- Task to carry out -
The lines you return must be all those in the data that hold the string "equivalence".

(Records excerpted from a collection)
-- B computes 1 + (count of smaller distinct values) over the first-occurrence dedup
lemma pv_alt_eq (arr : List Int) :
    relation_convert_alt arr
      = (PySem.Set.ofList arr).map (fun x => ((pvCnt arr x : Nat) : Int) + 1) := by
  unfold relation_convert_alt
  rw [pv_order_eq arr, PySem.List.dedup_eq_ofList]
  set U := PySem.Set.ofList arr with hU
  set ys := (PySem.Set.ofList (pvSortA arr)).map
      (fun x => ((List.idxOf x U : Nat) : Int)) with hys
  have hysnd : ∀ p ∈ PySem.List.enumerate ys 1,
      ∃ k : Nat, k < (List.replicate U.length (0 : Int)).length ∧ p.2 = (k : Int) := by
    intro p hp
    rw [PySem.List.mem_enumerate_iff] at hp
    obtain ⟨t, ht, hpe⟩ := hp
    subst hpe
    simp only [hys, List.getElem_map]
    refine ⟨List.idxOf ((PySem.Set.ofList (pvSortA arr))[t]'(by simpa [hys] using ht)) U, ?_, rfl⟩
    rw [List.length_replicate]
    apply List.idxOf_lt_length_of_mem
    have hm := List.getElem_mem (by simpa [hys] using ht :
      t < (PySem.Set.ofList (pvSortA arr)).length)
    have := (PySem.Set.mem_ofList (pvSortA arr) _).mp hm
    simpa [hU, pvSortA, PySem.List.mem_sorted, PySem.Set.mem_ofList] using this
  have hnd : ((PySem.List.enumerate ys 1).map Prod.snd).Nodup := by
    rw [PySem.List.map_snd_enumerate]
    have hperm := (pv_perm_D_E arr).map (fun x => ((List.idxOf x U : Nat) : Int))
    rw [pv_map_idx_eq_range arr] at hperm
    exact hperm.nodup_iff.mpr
      (List.nodup_range.map (fun a b h => by exact_mod_cast h))
  apply List.ext_getElem
  · rw [pv_scatter_length]; simp
  · intro j hj1 hj2
    have hjU : j < U.length := by simpa using hj2
    have hxarr : U[j] ∈ arr := (PySem.Set.mem_ofList arr _).mp (List.getElem_mem hjU)
    obtain ⟨hk, hD, _⟩ := pv_mid_spec arr (U[j]) hxarr
    have hys_c : ys[pvCnt arr U[j]]'(by simpa [hys] using hk) = (j : Int) := by
      simp only [hys, List.getElem_map]
      rw [hD, List.Nodup.idxOf_getElem (PySem.Set.nodup_ofList arr) j hjU]
    have hmem : ((1 + (pvCnt arr U[j] : Int)), (j : Int)) ∈ PySem.List.enumerate ys 1 := by
      rw [PySem.List.mem_enumerate_iff]
      exact ⟨pvCnt arr U[j], by simpa [hys] using hk, by simp [hys_c]⟩
    have hget := pv_scatter_mem (PySem.List.enumerate ys 1)
      (List.replicate U.length 0) j (1 + (pvCnt arr U[j] : Int)) hysnd hnd hmem
    rw [PySem.List.pyGetD_natCast, List.getD_eq_getElem _ _ hj1] at hget
    rw [hget]
    simp only [List.getElem_map]
    omega
-- ===== VERDICT (by name: the statement is the Claim_ definition above) =====
theorem relation_convert_spec : Claim_equal_relation_convert := by
  intro arr _
  unfold Spec_relation_convert
  rw [pv_alt_eq]
  unfold relation_convert
  have hcong : arr.foldl
      (fun (st : List Int × List Bool) i =>
        if PySem.List.pyGetD st.2 ((pvMidA arr).getD i 0) false = false then
          (st.1 ++ [(pvMidA arr).getD i 0],
           PySem.List.pySetD st.2 ((pvMidA arr).getD i 0) true)
        else st)
      ([], List.replicate (arr.length + 1) false)
      = arr.foldl
      (fun (st : List Int × List Bool) i =>
        if PySem.List.pyGetD st.2 (((pvCnt arr i + 1 : Nat) : Int)) false = false then
          (st.1 ++ [((pvCnt arr i + 1 : Nat) : Int)],
           PySem.List.pySetD st.2 (((pvCnt arr i + 1 : Nat) : Int)) true)
        else st)
      ([], List.replicate (arr.length + 1) false) := by
    apply PySem.List.foldl_congr_mem
    intro acc i hi
    obtain ⟨_, _, hmid⟩ := pv_mid_spec arr i hi
    rw [hmid]
    push_cast
    ring_nf
  rw [hcong]
  have hloop := pv_loopA arr (fun x => pvCnt arr x + 1)
    (fun x hx y hy h => pv_rank_inj arr x y hx hy (by simpa using h))
    (fun x hx => by simpa using pv_rank_bound arr x hx)
    arr (fun x hx => hx) [] [] (List.replicate (arr.length + 1) false)
    (by intro x hx; cases hx)
    (by simp)
    (by intro x hx
        rw [PySem.List.pyGetD_natCast]
        simp)
  rw [hloop]
  simp only [List.nil_append, PySem.Set.ofList, PySem.Set.empty, List.foldl_nil,
    List.length_nil, List.drop_zero]
  apply List.map_congr_left
  intro x _
  push_cast
  ring
-- pv_equiv track=rewrite | github.com/hojinida/Algorithm | 프로그래머스/3/64062. 징검다리 건너기/징검다리 건너기.py | solution
-- ===== SOURCE A (Python) =====
-- from collections import deque
--
-- def solution(stones, k):
--     length = len(stones)
--     q = deque()
--     for i in range(k):
--         while q and stones[q[-1]] < stones[i]:
--             q.pop()
--         q.append(i)
--
--     for i in range(k,length):
--         stones[i] = min(stones[i],stones[q[0]])
--
--         if q and q[0] <= i - k:
--             q.popleft()
--
--         while q and stones[q[-1]] < stones[i]:
--             q.pop()
--         q.append(i)
--
--     return max(stones[len(stones)-k:])
-- ===== SOURCE B (Python) =====
-- def solution(stones, k):
--     return min(max(stones[j:j + k]) for j in range(len(stones) - k + 1))
-- ===== Notes on version B (the rewrite author's own statement) =====
-- stated objective: simpler
-- what changed: Replaces A's in-place mutating monotonic-deque sliding-window pass with a direct one-line computation of the minimum over all k-windows of their maximum (B does not mutate stones; equivalence is about the return value).
import Mathlib
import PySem

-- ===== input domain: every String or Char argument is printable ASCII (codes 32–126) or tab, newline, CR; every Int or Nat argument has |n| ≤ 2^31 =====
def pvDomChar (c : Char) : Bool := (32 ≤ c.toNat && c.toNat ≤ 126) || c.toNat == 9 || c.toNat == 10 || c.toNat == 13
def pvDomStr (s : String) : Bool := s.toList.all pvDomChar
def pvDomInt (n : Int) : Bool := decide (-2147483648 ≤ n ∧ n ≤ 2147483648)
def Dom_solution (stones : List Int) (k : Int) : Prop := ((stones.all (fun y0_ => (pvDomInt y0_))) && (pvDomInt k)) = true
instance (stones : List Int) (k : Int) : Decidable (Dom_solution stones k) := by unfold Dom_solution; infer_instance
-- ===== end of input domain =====

-- B replaces A's in-place monotonic-deque sliding-window pass by the direct "min over all
-- k-windows of their max" one-liner (simpler, no mutation of `stones`; A mutates its
-- argument, so the equivalence proved here is about the return value only).

-- ===== PORT A =====
-- `while q and stones[q[-1]] < x: q.pop()`, acting on the REVERSED deque (pop from the
-- front of the reversal = pop from the back of q); exact step-for-step transcription.
def pvPops (st : List Int) (x : Int) : List Int → List Int
  | [] => []
  | j :: rest => if PySem.List.pyGetD st j 0 < x then pvPops st x rest else j :: rest

def solution (stones : List Int) (k : Int) : Int :=
  let length : Int := (stones.length : Int)
  -- for i in range(k): while …: q.pop(); q.append(i)
  let q : List Int := (PySem.List.pyRange 0 k 1).foldl
    (fun q i => (pvPops stones (PySem.List.pyGetD stones i 0) q.reverse).reverse ++ [i]) []
  -- for i in range(k, length): stones[i] = min(stones[i], stones[q[0]]); popleft?; while …: pop; append
  let res := (PySem.List.pyRange k length 1).foldl
    (fun (p : List Int × List Int) i =>
      let st := PySem.List.pySetD p.1 i
        (min (PySem.List.pyGetD p.1 i 0) (PySem.List.pyGetD p.1 (p.2.headD 0) 0))
      let q1 := if p.2 ≠ [] ∧ p.2.headD 0 ≤ i - k then p.2.tail else p.2
      let q2 := (pvPops st (PySem.List.pyGetD st i 0) q1.reverse).reverse
      (st, q2 ++ [i])) (stones, q)
  -- return max(stones[len(stones)-k:])
  (PySem.List.max? (PySem.List.slice res.1 (some ((res.1.length : Int) - k)) none) (fun y => y)).getD 0

-- ===== PORT B =====
def solution_alt (stones : List Int) (k : Int) : Int :=
  (PySem.List.min?
    ((PySem.List.pyRange 0 ((stones.length : Int) - k + 1) 1).map
      (fun j => (PySem.List.max? (PySem.List.slice stones (some j) (some (j + k))) (fun y => y)).getD 0))
    (fun y => y)).getD 0

-- ===== PRECONDITION & SPEC =====
-- Exactly the inputs on which the Python A returns: otherwise A raises (IndexError from an
-- empty deque / out-of-range stone, or ValueError from max of the empty final slice).
def Pre_solution (stones : List Int) (k : Int) : Prop := 1 ≤ k ∧ k ≤ (stones.length : Int)
instance (stones : List Int) (k : Int) : Decidable (Pre_solution stones k) := by
  unfold Pre_solution; infer_instance
def pvWitness_solution : List Int × Int := ([2, 4, 5, 3, 2, 1, 4, 2, 5, 1], 3)

def Spec_solution (stones : List Int) (k : Int) (out : Int) : Prop := out = solution_alt stones k
instance (stones : List Int) (k : Int) (out : Int) : Decidable (Spec_solution stones k out) := by
  unfold Spec_solution; infer_instance

-- ===== CLAIM (what is proved, stated in full; the proofs are below) =====
def Claim_equal_solution : Prop := ∀ (stones : List Int) (k : Int), Dom_solution stones k →
  Pre_solution stones k → Spec_solution stones k (solution stones k)

-- ===== LEMMAS AND PROOFS =====

-- value of the stone list at a Nat index
def sg (s : List Int) (m : Nat) : Int := s.getD m 0
-- max / min of a list, Python-style over a nonempty list (0 on [])
def mx : List Int → Int
  | [] => 0
  | a :: l => l.foldl max a
def mn : List Int → Int
  | [] => 0
  | a :: l => l.foldl min a
-- Mw j = max of the window s[j:j+K]
def Mw (s : List Int) (K j : Nat) : Int := mx ((s.drop j).take K)
-- Rp c = min of Mw over j = 0..c (prefix minimum of window maxima)
def Rp (s : List Int) (K : Nat) : Nat → Int
  | 0 => Mw s K 0
  | c + 1 => min (Rp s K c) (Mw s K (c + 1))
-- closed form of the value A's mutated array holds at position m
def Tv (s : List Int) (K m : Nat) : Int :=
  if m < K then sg s m else min (sg s m) (Rp s K (m - K))
-- the deque property: index j dominates every later index seen so far (< i)
def Pq (s : List Int) (K i j : Nat) : Bool :=
  decide (∀ m, j ≤ m → m < i → Tv s K m ≤ Tv s K j)
-- the deque contents before processing index i, as naturals
def Qn (s : List Int) (K i : Nat) : List Nat :=
  (List.range' (i - K) (min i K)).filter (Pq s K i)
def QI (s : List Int) (K i : Nat) : List Int := (Qn s K i).map (fun j : Nat => (j : Int))
-- the mutated stones array before processing index i
def Stt (s : List Int) (K i : Nat) : List Int := (List.range i).map (Tv s K) ++ s.drop i


-- ---- basic max/min facts ----

theorem mx_mem (l : List Int) (h : l ≠ []) : mx l ∈ l := by
  cases l with
  | nil => exact absurd rfl h
  | cons a t =>
    rcases PySem.List.foldl_max_mem t a with h1 | h1
    · simp [mx, h1]
    · simp [mx]; right; exact h1

theorem le_mx (l : List Int) (x : Int) (hx : x ∈ l) : x ≤ mx l := by
  cases l with
  | nil => simp at hx
  | cons a t =>
    rcases List.mem_cons.mp hx with rfl | h1
    · exact (PySem.List.le_foldl_max t x).1
    · exact (PySem.List.le_foldl_max t a).2 x h1

theorem mx_le (l : List Int) (b : Int) (h : l ≠ []) (hall : ∀ x ∈ l, x ≤ b) : mx l ≤ b :=
  hall _ (mx_mem l h)

theorem maxD_eq_mx (l : List Int) (h : l ≠ []) :
    (PySem.List.max? l (fun y => y)).getD 0 = mx l := by
  cases l with
  | nil => exact absurd rfl h
  | cons a t => rw [PySem.List.max?_id_cons]; rfl

theorem minD_eq_mn (l : List Int) (h : l ≠ []) :
    (PySem.List.min? l (fun y => y)).getD 0 = mn l := by
  cases l with
  | nil => exact absurd rfl h
  | cons a t => rw [PySem.List.min?_id_cons]; rfl

theorem mn_append_singleton (l : List Int) (x : Int) (h : l ≠ []) :
    mn (l ++ [x]) = min (mn l) x := by
  cases l with
  | nil => exact absurd rfl h
  | cons a t => simp [mn, List.foldl_append]

-- ---- window maximum facts ----

theorem Mw_ge (s : List Int) (K j m : Nat) (h1 : j ≤ m) (h2 : m < j + K)
    (h3 : m < s.length) : sg s m ≤ Mw s K j := by
  apply le_mx
  have hlen : m - j < ((s.drop j).take K).length := by
    simp [List.length_take, List.length_drop]; omega
  have : ((s.drop j).take K)[m - j]'hlen = s[m]'h3 := by
    rw [List.getElem_take, List.getElem_drop]
    congr 1; omega
  have hmem := List.getElem_mem hlen
  rw [this] at hmem
  have : sg s m = s[m]'h3 := List.getD_eq_getElem s 0 h3
  rw [this]; exact hmem

theorem Mw_exists (s : List Int) (K j : Nat) (hK : 1 ≤ K) (h : j + K ≤ s.length) :
    ∃ m, j ≤ m ∧ m < j + K ∧ sg s m = Mw s K j := by
  have hne : (s.drop j).take K ≠ [] := by
    intro hc
    have := congrArg List.length hc
    simp [List.length_take, List.length_drop] at this
    omega
  have hmem := mx_mem _ hne
  rcases List.getElem_of_mem hmem with ⟨d, hd, hval⟩
  have hdlen : d < K := by
    have := hd; simp [List.length_take, List.length_drop] at this; omega
  refine ⟨j + d, by omega, by omega, ?_⟩
  have hjd : j + d < s.length := by omega
  have : ((s.drop j).take K)[d]'hd = s[j + d]'hjd := by
    rw [List.getElem_take, List.getElem_drop]
  rw [sg, List.getD_eq_getElem s 0 hjd, ← this, hval, Mw]

-- ---- prefix-minimum facts ----

theorem Rp_antitone (s : List Int) (K : Nat) {a b : Nat} (h : a ≤ b) :
    Rp s K b ≤ Rp s K a := by
  induction b with
  | zero => have : a = 0 := by omega
            simp [this]
  | succ c ih =>
    rcases Nat.lt_or_ge a (c + 1) with h1 | h1
    · exact le_trans (min_le_left _ _) (ih (by omega))
    · have : a = c + 1 := by omega
      simp [this]

theorem Rp_le_Mw (s : List Int) (K : Nat) {j c : Nat} (h : j ≤ c) :
    Rp s K c ≤ Mw s K j := by
  induction c with
  | zero => have : j = 0 := by omega
            simp [this, Rp]
  | succ c ih =>
    rcases Nat.lt_or_ge j (c + 1) with h1 | h1
    · exact le_trans (min_le_left _ _) (ih (by omega))
    · have : j = c + 1 := by omega
      subst this; exact min_le_right _ _

theorem Rp_exists (s : List Int) (K c : Nat) : ∃ j, j ≤ c ∧ Rp s K c = Mw s K j := by
  induction c with
  | zero => exact ⟨0, le_refl _, rfl⟩
  | succ c ih =>
    rcases ih with ⟨j, hj, hR⟩
    rcases le_total (Rp s K c) (Mw s K (c + 1)) with h | h
    · refine ⟨j, by omega, ?_⟩
      rw [show Rp s K (c + 1) = min (Rp s K c) (Mw s K (c + 1)) from rfl, min_eq_left h]
      exact hR
    · refine ⟨c + 1, le_refl _, ?_⟩
      rw [show Rp s K (c + 1) = min (Rp s K c) (Mw s K (c + 1)) from rfl, min_eq_right h]

theorem mn_range_Mw (s : List Int) (K : Nat) : ∀ c,
    mn ((List.range (c + 1)).map (Mw s K)) = Rp s K c := by
  intro c
  induction c with
  | zero => simp [List.range_succ, mn, Rp]
  | succ c ih =>
    rw [List.range_succ, List.map_append]
    simp only [List.map_cons, List.map_nil]
    rw [mn_append_singleton _ _ (by simp), ih]
    rfl

-- ---- the closed-form array values: window bounds ----

theorem Tv_le_R (s : List Int) (K : Nat) (hK : 1 ≤ K) {i m : Nat} (hi : K ≤ i)
    (hin : i ≤ s.length) (h1 : i - K ≤ m) (h2 : m < i) : Tv s K m ≤ Rp s K (i - K) := by
  rcases Rp_exists s K (i - K) with ⟨j, hj, hR⟩
  rw [hR]
  by_cases hm : m < K
  · rw [Tv, if_pos hm]
    exact Mw_ge s K j m (by omega) (by omega) (by omega)
  · rw [Tv, if_neg hm]
    by_cases hjm : j ≤ m - K
    · exact le_trans (min_le_right _ _) (Rp_le_Mw s K hjm)
    · exact le_trans (min_le_left _ _) (Mw_ge s K j m (by omega) (by omega) (by omega))

theorem exists_Tv_ge_R (s : List Int) (K : Nat) (hK : 1 ≤ K) {i : Nat} (hi : K ≤ i)
    (hin : i ≤ s.length) : ∃ m, i - K ≤ m ∧ m < i ∧ Rp s K (i - K) ≤ Tv s K m := by
  rcases Mw_exists s K (i - K) hK (by omega) with ⟨m, hm1, hm2, hm3⟩
  refine ⟨m, hm1, by omega, ?_⟩
  have hRM : Rp s K (i - K) ≤ Mw s K (i - K) := Rp_le_Mw s K (le_refl _)
  by_cases hm : m < K
  · rw [Tv, if_pos hm, hm3]; exact hRM
  · rw [Tv, if_neg hm]
    refine le_min (by rw [hm3]; exact hRM) ?_
    exact Rp_antitone s K (by omega)

theorem mx_Twindow (s : List Int) (K : Nat) (hK : 1 ≤ K) {i : Nat} (hi : K ≤ i)
    (hin : i ≤ s.length) : mx ((List.range' (i - K) K).map (Tv s K)) = Rp s K (i - K) := by
  apply le_antisymm
  · apply mx_le
    · simp; omega
    · intro x hx
      rcases List.mem_map.mp hx with ⟨m, hm, rfl⟩
      rw [List.mem_range'_1] at hm
      exact Tv_le_R s K hK hi hin hm.1 (by omega)
  · rcases exists_Tv_ge_R s K hK hi hin with ⟨m, hm1, hm2, hm3⟩
    refine le_trans hm3 (le_mx _ _ ?_)
    exact List.mem_map.mpr ⟨m, List.mem_range'_1.mpr ⟨hm1, by omega⟩, rfl⟩

-- ---- deque characterization facts ----

theorem mem_Qn (s : List Int) (K i j : Nat) (h : j ∈ Qn s K i) :
    i - K ≤ j ∧ j < i ∧ Pq s K i j = true := by
  rw [Qn, List.mem_filter, List.mem_range'_1] at h
  refine ⟨h.1.1, ?_, h.2⟩
  have := h.1.2; omega

theorem Pq_le (s : List Int) (K i j m : Nat) (hP : Pq s K i j = true) (h1 : j ≤ m)
    (h2 : m < i) : Tv s K m ≤ Tv s K j := by
  rw [Pq, decide_eq_true_eq] at hP
  exact hP m h1 h2

theorem Pq_succ (s : List Int) (K i j : Nat) (hj : j ≤ i) :
    Pq s K (i + 1) j = (Pq s K i j && decide (Tv s K i ≤ Tv s K j)) := by
  rw [Pq, Pq, Bool.eq_iff_iff, Bool.and_eq_true, decide_eq_true_eq, decide_eq_true_eq,
    decide_eq_true_eq]
  constructor
  · intro h
    exact ⟨fun m hm1 hm2 => h m hm1 (by omega), h i hj (by omega)⟩
  · rintro ⟨h1, h2⟩ m hm1 hm2
    rcases Nat.lt_or_ge m i with hmi | hmi
    · exact h1 m hm1 hmi
    · have : m = i := by omega
      subst this; exact h2

theorem Pq_self (s : List Int) (K i : Nat) : Pq s K (i + 1) i = true := by
  rw [Pq, decide_eq_true_eq]
  intro m hm1 hm2
  have : m = i := by omega
  subst this; exact le_refl _

theorem filter_Pq_pairwise (s : List Int) (K i a c : Nat) (h : a + c ≤ i) :
    ((List.range' a c).filter (Pq s K i)).Pairwise (fun x y => Tv s K y ≤ Tv s K x) := by
  have hlt : ((List.range' a c).filter (Pq s K i)).Pairwise (· < ·) :=
    List.Pairwise.sublist List.filter_sublist (List.pairwise_lt_range' ..)
  refine hlt.imp_of_mem ?_
  intro x y hx hy hxy
  have hxP := (List.mem_filter.mp hx).2
  have hyb := List.mem_range'_1.mp (List.mem_filter.mp hy).1
  exact Pq_le s K i x y hxP (le_of_lt hxy) (by omega)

- Your solution -
-- what changed: Replaces A's in-place mutating monotonic-deque sliding-window pass with a direct one-line computation of the minimum over all k-windows of their maximum (B does not mutate stones; equivalence is about the return value).
-- argument, so the equivalence proved here is about the return value only).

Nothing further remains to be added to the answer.